Remove the Slime’s seal and reattach the white cap to the Slime bottle. Then, attach the clear tube to the cap. You need to slot the other end of the tube into the valve stem so that you can start squeezing the tube and filling the tire with slime.
Most bikes need about 4 oz of Slime per tire, but, if you’re someone who likes precision, you can use an online calculator or the Slime chart (on the bottle) to calculate this. When you have finished, restore the valve cap, pump the tire up to the recommended pressure, and spin the tire several times to distribute the Slime inside.

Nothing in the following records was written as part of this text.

-- pv_equiv track=rewrite | github.com/SvenAnton/py_basics | pr07_shortest_way_back/shortest_way_back.py | shortest_way_back
-- ===== SOURCE A (Python) =====
-- def calculate_new_pos(path: str):
--     """Arvutab uue positsiooni path juhistest l2htuvalt."""
--     liikumine = {"N": (1, 0), "S": (-1, 0), "E": (0, 1), "W": (0, -1)}
--     lat = 0
--     long = 0
--
--     for movement in path:
--         if movement == "N":
--             lat += liikumine["N"][0]
--         if movement == "S":
--             lat += liikumine["S"][0]
--         if movement == "E":
--             long += liikumine["E"][1]
--         if movement == "W":
--             long += liikumine["W"][1]
--     return lat, long
--
-- def shortest_way_back(path: str) -> str:
--     """
--     Find the shortest way back in a taxicab geometry.
--
--     :param path: string of moves, where moves are encoded as follows:.
--     N - north -  (1, 0)
--     S - south -  (-1, 0)
--     E - east  -  (0, 1)
--     W - west  -  (0, -1)
--     (first coordinate indicates steps towards north,
--     second coordinate indicates steps towards east)
--
--     :return: the shortest way back encoded the same way as :param path:.
--     """
--     lat = calculate_new_pos(path)[0]
--     long = calculate_new_pos(path)[1]
--
--     way_back = ""
--     while lat != 0 or long != 0:
--
--         if lat > 0:
--             way_back += "S"
--             lat -= 1
--         elif lat < 0:
--             way_back += "N"
--             lat += 1
--
--         if long > 0:
--             way_back += "W"
--             long -= 1
--         elif long < 0:
--             way_back += "E"
--             long += 1
--
--     return way_back
-- ===== SOURCE B (Python) =====
-- def shortest_way_back(path: str) -> str:
--     """Shortest taxicab way back: counts instead of a decrement loop, block
--     construction + interleave instead of simultaneous while-loop appends."""
--     lat = path.count("N") - path.count("S")
--     long = path.count("E") - path.count("W")
--     lat_block = ("S" if lat > 0 else "N") * abs(lat)
--     long_block = ("W" if long > 0 else "E") * abs(long)
--     n = min(len(lat_block), len(long_block))
--     pairs = "".join(a + b for a, b in zip(lat_block, long_block))
--     return pairs + lat_block[n:] + long_block[n:]
-- ===== Notes on version B (the rewrite author's own statement) =====
-- stated objective: simpler
-- what changed: A walks the net displacement step by step in a while loop, decrementing two counters and appending one or two characters per iteration; B computes the displacement from four letter counts, builds the full 'S'/'N' and 'W'/'E' blocks at once and interleaves them with zip plus the leftover tails.
import Mathlib
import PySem

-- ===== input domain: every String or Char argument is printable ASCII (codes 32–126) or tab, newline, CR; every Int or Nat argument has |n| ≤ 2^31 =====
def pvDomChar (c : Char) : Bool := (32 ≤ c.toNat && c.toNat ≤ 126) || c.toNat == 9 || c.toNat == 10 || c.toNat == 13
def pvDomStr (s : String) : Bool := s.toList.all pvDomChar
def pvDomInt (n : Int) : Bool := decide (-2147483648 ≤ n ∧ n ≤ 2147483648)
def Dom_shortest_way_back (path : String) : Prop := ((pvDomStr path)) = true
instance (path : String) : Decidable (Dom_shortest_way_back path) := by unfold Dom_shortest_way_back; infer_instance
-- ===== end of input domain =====

-- B replaces A's per-step while loop by counting the four move letters and
-- interleaving two direction blocks (objective: simpler decomposition).


-- ===== PORT A =====
-- dict liikumine = {"N": (1, 0), "S": (-1, 0), "E": (0, 1), "W": (0, -1)}
def liikumine : PySem.Dict String (Int × Int) :=
  PySem.Dict.ofList [("N", (1, 0)), ("S", (-1, 0)), ("E", (0, 1)), ("W", (0, -1))]

-- literal port of calculate_new_pos (four independent ifs, dict lookups; the
-- keys are literals so the lookup never fails and getD's default is unreachable)
def calcStep (p : Int × Int) (movement : Char) : Int × Int :=
  let p := if movement = 'N' then (p.1 + (PySem.Dict.getD liikumine "N" (0, 0)).1, p.2) else p
  let p := if movement = 'S' then (p.1 + (PySem.Dict.getD liikumine "S" (0, 0)).1, p.2) else p
  let p := if movement = 'E' then (p.1, p.2 + (PySem.Dict.getD liikumine "E" (0, 0)).2) else p
  let p := if movement = 'W' then (p.1, p.2 + (PySem.Dict.getD liikumine "W" (0, 0)).2) else p
  p

def calculate_new_pos (path : String) : Int × Int :=
  path.toList.foldl calcStep (0, 0)

-- the while loop of shortest_way_back, one iteration = one recursive step
def wayBackLoop (lat long : Int) : List Char :=
  if lat = 0 ∧ long = 0 then []
  else
    (if lat > 0 then ['S'] else if lat < 0 then ['N'] else [])
    ++ (if long > 0 then ['W'] else if long < 0 then ['E'] else [])
    ++ wayBackLoop (if lat > 0 then lat - 1 else if lat < 0 then lat + 1 else lat)
                   (if long > 0 then long - 1 else if long < 0 then long + 1 else long)
termination_by lat.natAbs + long.natAbs
decreasing_by
  simp only [not_and_or] at *
  split_ifs <;> omega

def shortest_way_back (path : String) : String :=
  String.ofList (wayBackLoop (calculate_new_pos path).1 (calculate_new_pos path).2)

-- ===== PORT B =====
def shortest_way_back_alt (path : String) : String :=
  let lat : Int := (PySem.Str.count path "N" : Int) - (PySem.Str.count path "S" : Int)
  let long : Int := (PySem.Str.count path "E" : Int) - (PySem.Str.count path "W" : Int)
  let latBlock := List.replicate lat.natAbs (if lat > 0 then 'S' else 'N')
  let longBlock := List.replicate long.natAbs (if long > 0 then 'W' else 'E')
  let n := min latBlock.length longBlock.length
  String.ofList ((((latBlock.zip longBlock).flatMap fun p => [p.1, p.2]))
    ++ latBlock.drop n ++ longBlock.drop n)

-- ===== PRECONDITION & SPEC =====
def Spec_shortest_way_back (path : String) (out : String) : Prop := out = shortest_way_back_alt path
instance (path : String) (out : String) : Decidable (Spec_shortest_way_back path out) := by unfold Spec_shortest_way_back; infer_instance

-- ===== CLAIM (what is proved, stated in full; the proofs are below) =====
def Claim_equal_shortest_way_back : Prop := ∀ (path : String), Dom_shortest_way_back path → Spec_shortest_way_back path (shortest_way_back path)

-- ===== LEMMAS AND PROOFS =====

-- proof-side merge of the two blocks (what both programs compute)
def mergeIL : List Char → List Char → List Char
  | [], b => b
  | a, [] => a
  | x :: xs, y :: ys => x :: y :: mergeIL xs ys

theorem mergeIL_nil_right (a : List Char) : mergeIL a [] = a := by
  cases a <;> rfl

theorem zip_flat_drop_eq_mergeIL (a b : List Char) :
    ((a.zip b).flatMap fun p => [p.1, p.2])
      ++ a.drop (min a.length b.length) ++ b.drop (min a.length b.length) = mergeIL a b := by
  induction a generalizing b with
  | nil => simp [mergeIL]
  | cons x xs ih =>
    cases b with
    | nil => simp [mergeIL]
    | cons y ys =>
      have hmin : min (xs.length + 1) (ys.length + 1) = min xs.length ys.length + 1 := by omega
      simp [mergeIL, List.zip_cons_cons, hmin, ← ih ys]

def latRep (lat : Int) : List Char := List.replicate lat.natAbs (if lat > 0 then 'S' else 'N')
def longRep (long : Int) : List Char := List.replicate long.natAbs (if long > 0 then 'W' else 'E')

theorem latRep_pos {lat : Int} (h : 0 < lat) : latRep lat = 'S' :: latRep (lat - 1) := by
  by_cases h1 : lat = 1
  · subst h1; decide
  · unfold latRep
    have h2 : lat.natAbs = (lat - 1).natAbs + 1 := by omega
    rw [h2, List.replicate_succ, if_pos h, if_pos (by omega : (0:Int) < lat - 1)]

theorem latRep_neg {lat : Int} (h : lat < 0) : latRep lat = 'N' :: latRep (lat + 1) := by
  by_cases h1 : lat = -1
  · subst h1; decide
  · unfold latRep
    have h2 : lat.natAbs = (lat + 1).natAbs + 1 := by omega
    rw [h2, List.replicate_succ, if_neg (by omega), if_neg (by omega)]

theorem longRep_pos {long : Int} (h : 0 < long) : longRep long = 'W' :: longRep (long - 1) := by
  by_cases h1 : long = 1
  · subst h1; decide
  · unfold longRep
    have h2 : long.natAbs = (long - 1).natAbs + 1 := by omega
    rw [h2, List.replicate_succ, if_pos h, if_pos (by omega : (0:Int) < long - 1)]

theorem longRep_neg {long : Int} (h : long < 0) : longRep long = 'E' :: longRep (long + 1) := by
  by_cases h1 : long = -1
  · subst h1; decide
  · unfold longRep
    have h2 : long.natAbs = (long + 1).natAbs + 1 := by omega
    rw [h2, List.replicate_succ, if_neg (by omega), if_neg (by omega)]

theorem latRep_zero : latRep 0 = [] := rfl
theorem longRep_zero : longRep 0 = [] := rfl

theorem wayBackLoop_eq_mergeIL (lat long : Int) :
    wayBackLoop lat long = mergeIL (latRep lat) (longRep long) := by
  fun_induction wayBackLoop lat long with
  | case1 lat long h =>
    obtain ⟨h1, h2⟩ := h
    subst h1; subst h2
    simp [latRep_zero, longRep_zero, mergeIL]
  | case2 lat long h ih =>
    split_ifs at ih ⊢
    · -- lat > 0, long > 0
      rw [latRep_pos (by omega), longRep_pos (by omega)]
      simp [mergeIL, ih]
    · -- lat > 0, long < 0
      rw [latRep_pos (by omega), longRep_neg (by omega)]
      simp [mergeIL, ih]
    · -- lat > 0, long = 0
      have hz : long = 0 := by omega
      subst hz
      rw [latRep_pos (by omega)]
      simp [mergeIL, ih, longRep_zero, mergeIL_nil_right]
    · -- lat < 0, long > 0
      rw [latRep_neg (by omega), longRep_pos (by omega)]
      simp [mergeIL, ih]
    · -- lat < 0, long < 0
      rw [latRep_neg (by omega), longRep_neg (by omega)]
      simp [mergeIL, ih]
    · -- lat < 0, long = 0
      have hz : long = 0 := by omega
      subst hz
      rw [latRep_neg (by omega)]
      simp [mergeIL, ih, longRep_zero, mergeIL_nil_right]
    · -- lat = 0, long > 0
      have hz : lat = 0 := by omega
      subst hz
      rw [longRep_pos (by omega)]
      simp [mergeIL, ih, latRep_zero]
    · -- lat = 0, long < 0
      have hz : lat = 0 := by omega
      subst hz
      rw [longRep_neg (by omega)]
      simp [mergeIL, ih, latRep_zero]
    · -- lat = 0, long = 0: contradicts h
      exfalso
      exact h ⟨by omega, by omega⟩

-- PySem.Chars.count with a single-character needle is List.count
theorem count_go_singleton (c : Char) :
    ∀ (fuel : Nat) (l : List Char) (acc : Nat), l.length ≤ fuel →
      PySem.Chars.count.go [c] fuel l acc = acc + l.count c := by
  intro fuel
  induction fuel with
  | zero =>
    intro l acc h
    have : l = [] := List.eq_nil_of_length_eq_zero (by omega)
    subst this
    simp [PySem.Chars.count.go]
  | succ n ih =>
    intro l acc h
    cases l with
    | nil => simp [PySem.Chars.count.go]
    | cons x t =>
      by_cases hx : c = x
      · subst hx
        rw [show PySem.Chars.count.go [c] (n + 1) (c :: t) acc
              = PySem.Chars.count.go [c] n t (acc + 1) from by
            simp [PySem.Chars.count.go, List.isPrefixOf, List.drop_one]]
        rw [ih t (acc + 1) (by simpa using h)]
        simp [List.count_cons]
        omega
      · rw [show PySem.Chars.count.go [c] (n + 1) (x :: t) acc
              = PySem.Chars.count.go [c] n t acc from by
            simp [PySem.Chars.count.go, List.isPrefixOf, hx]]
        rw [ih t acc (by simpa using h)]
        simp [List.count_cons, Ne.symm hx]

theorem chars_count_singleton (s : List Char) (c : Char) :
    PySem.Chars.count s [c] = s.count c := by
  unfold PySem.Chars.count
  rw [if_neg (by simp), count_go_singleton c s.length s 0 (by omega)]
  omega

theorem str_count_singleton (path : String) (c : Char) (s : String)
    (hs : s.toList = [c]) :
    PySem.Str.count path s = path.toList.count c := by
  rw [PySem.Str.count_eq, hs, chars_count_singleton]

theorem calcStep_none (a b : Int) (x : Char)
    (h1 : x ≠ 'N') (h2 : x ≠ 'S') (h3 : x ≠ 'E') (h4 : x ≠ 'W') :
    calcStep (a, b) x = (a, b) := by
  simp [calcStep, h1, h2, h3, h4]

-- the fold of calculate_new_pos counts the four letters
theorem calc_spec (l : List Char) : ∀ (a b : Int),
    l.foldl calcStep (a, b)
      = (a + l.count 'N' - l.count 'S', b + l.count 'E' - l.count 'W') := by
  have hN : PySem.Dict.getD liikumine "N" ((0:Int), (0:Int)) = (1, 0) := by decide
  have hS : PySem.Dict.getD liikumine "S" ((0:Int), (0:Int)) = (-1, 0) := by decide
  have hE : PySem.Dict.getD liikumine "E" ((0:Int), (0:Int)) = (0, 1) := by decide
  have hW : PySem.Dict.getD liikumine "W" ((0:Int), (0:Int)) = (0, -1) := by decide
  induction l with
  | nil => intro a b; simp
  | cons x t ih =>
    intro a b
    rw [List.foldl_cons]
    by_cases h1 : x = 'N'
    · subst h1
      rw [show calcStep (a, b) 'N' = (a + 1, b) from by simp [calcStep, hN, hS, hE, hW], ih]
      simp [List.count_cons, Prod.ext_iff]
      push_cast
      omega
    · by_cases h2 : x = 'S'
      · subst h2
        rw [show calcStep (a, b) 'S' = (a + -1, b) from by simp [calcStep, hN, hS, hE, hW], ih]
        simp [List.count_cons, Prod.ext_iff]
        push_cast
        omega
      · by_cases h3 : x = 'E'
        · subst h3
          rw [show calcStep (a, b) 'E' = (a, b + 1) from by simp [calcStep, hN, hS, hE, hW], ih]
          simp [List.count_cons, Prod.ext_iff]
          push_cast
          omega
        · by_cases h4 : x = 'W'
          · subst h4
            rw [show calcStep (a, b) 'W' = (a, b + -1) from by simp [calcStep, hN, hS, hE, hW], ih]
            simp [List.count_cons, Prod.ext_iff]
            push_cast
            omega
          · rw [calcStep_none a b x h1 h2 h3 h4, ih]
            simp [List.count_cons, Prod.ext_iff, h1, h2, h3, h4]

theorem calc_pos_eq (path : String) :
    calculate_new_pos path =
      ((path.toList.count 'N' : Int) - path.toList.count 'S',
       (path.toList.count 'E' : Int) - path.toList.count 'W') := by
  unfold calculate_new_pos
  rw [calc_spec]
  simp

-- ===== VERDICT (by name: the statement is the Claim_ definition above) =====
theorem shortest_way_back_spec : Claim_equal_shortest_way_back := by
  intro path _
  show shortest_way_back path = shortest_way_back_alt path
  simp only [shortest_way_back, shortest_way_back_alt]
  rw [str_count_singleton path 'N' "N" rfl, str_count_singleton path 'S' "S" rfl,
      str_count_singleton path 'E' "E" rfl, str_count_singleton path 'W' "W" rfl,
      calc_pos_eq, wayBackLoop_eq_mergeIL, ← zip_flat_drop_eq_mergeIL]
  rfl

This should seal the puncture and help to prevent further punctures, and it is pretty straightforward to do!
Is Slime Sealant a Long-Term Fix for Punctured Tires?
Slime can work pretty well for up to 2 years. But, in the long term, it isn’t a replacement for a new tube or tubeless tire. It doesn’t repair the hole per se; it just fills it up with fibrous material. Over time, it will wear out and the tire will start to deflate again.
You can certainly use Slime as a long term fix if you choose to, but be aware that it simply won’t last forever, and you will need to take action to repair the tire properly. Other sealants on the market may not be as easy to apply, but may also work.
That said, Slime may be particularly good when you are dealing with punctures that have irregular edges and an odd shape, because of the way the long and short fibers bind together to plug up gaps.
So, Slime sealer does work on bike tires and it will provide a good fix for punctures most of the time. It is not perfect and it probably won’t last in the long term, so be aware that you may need to replace or repair the tire eventually.
However, it’s great for a quick and easy fix, especially when you’re not near your home or a bike shop, and it can also help to make your tires more durable. I do carry a bottle with me on long rides.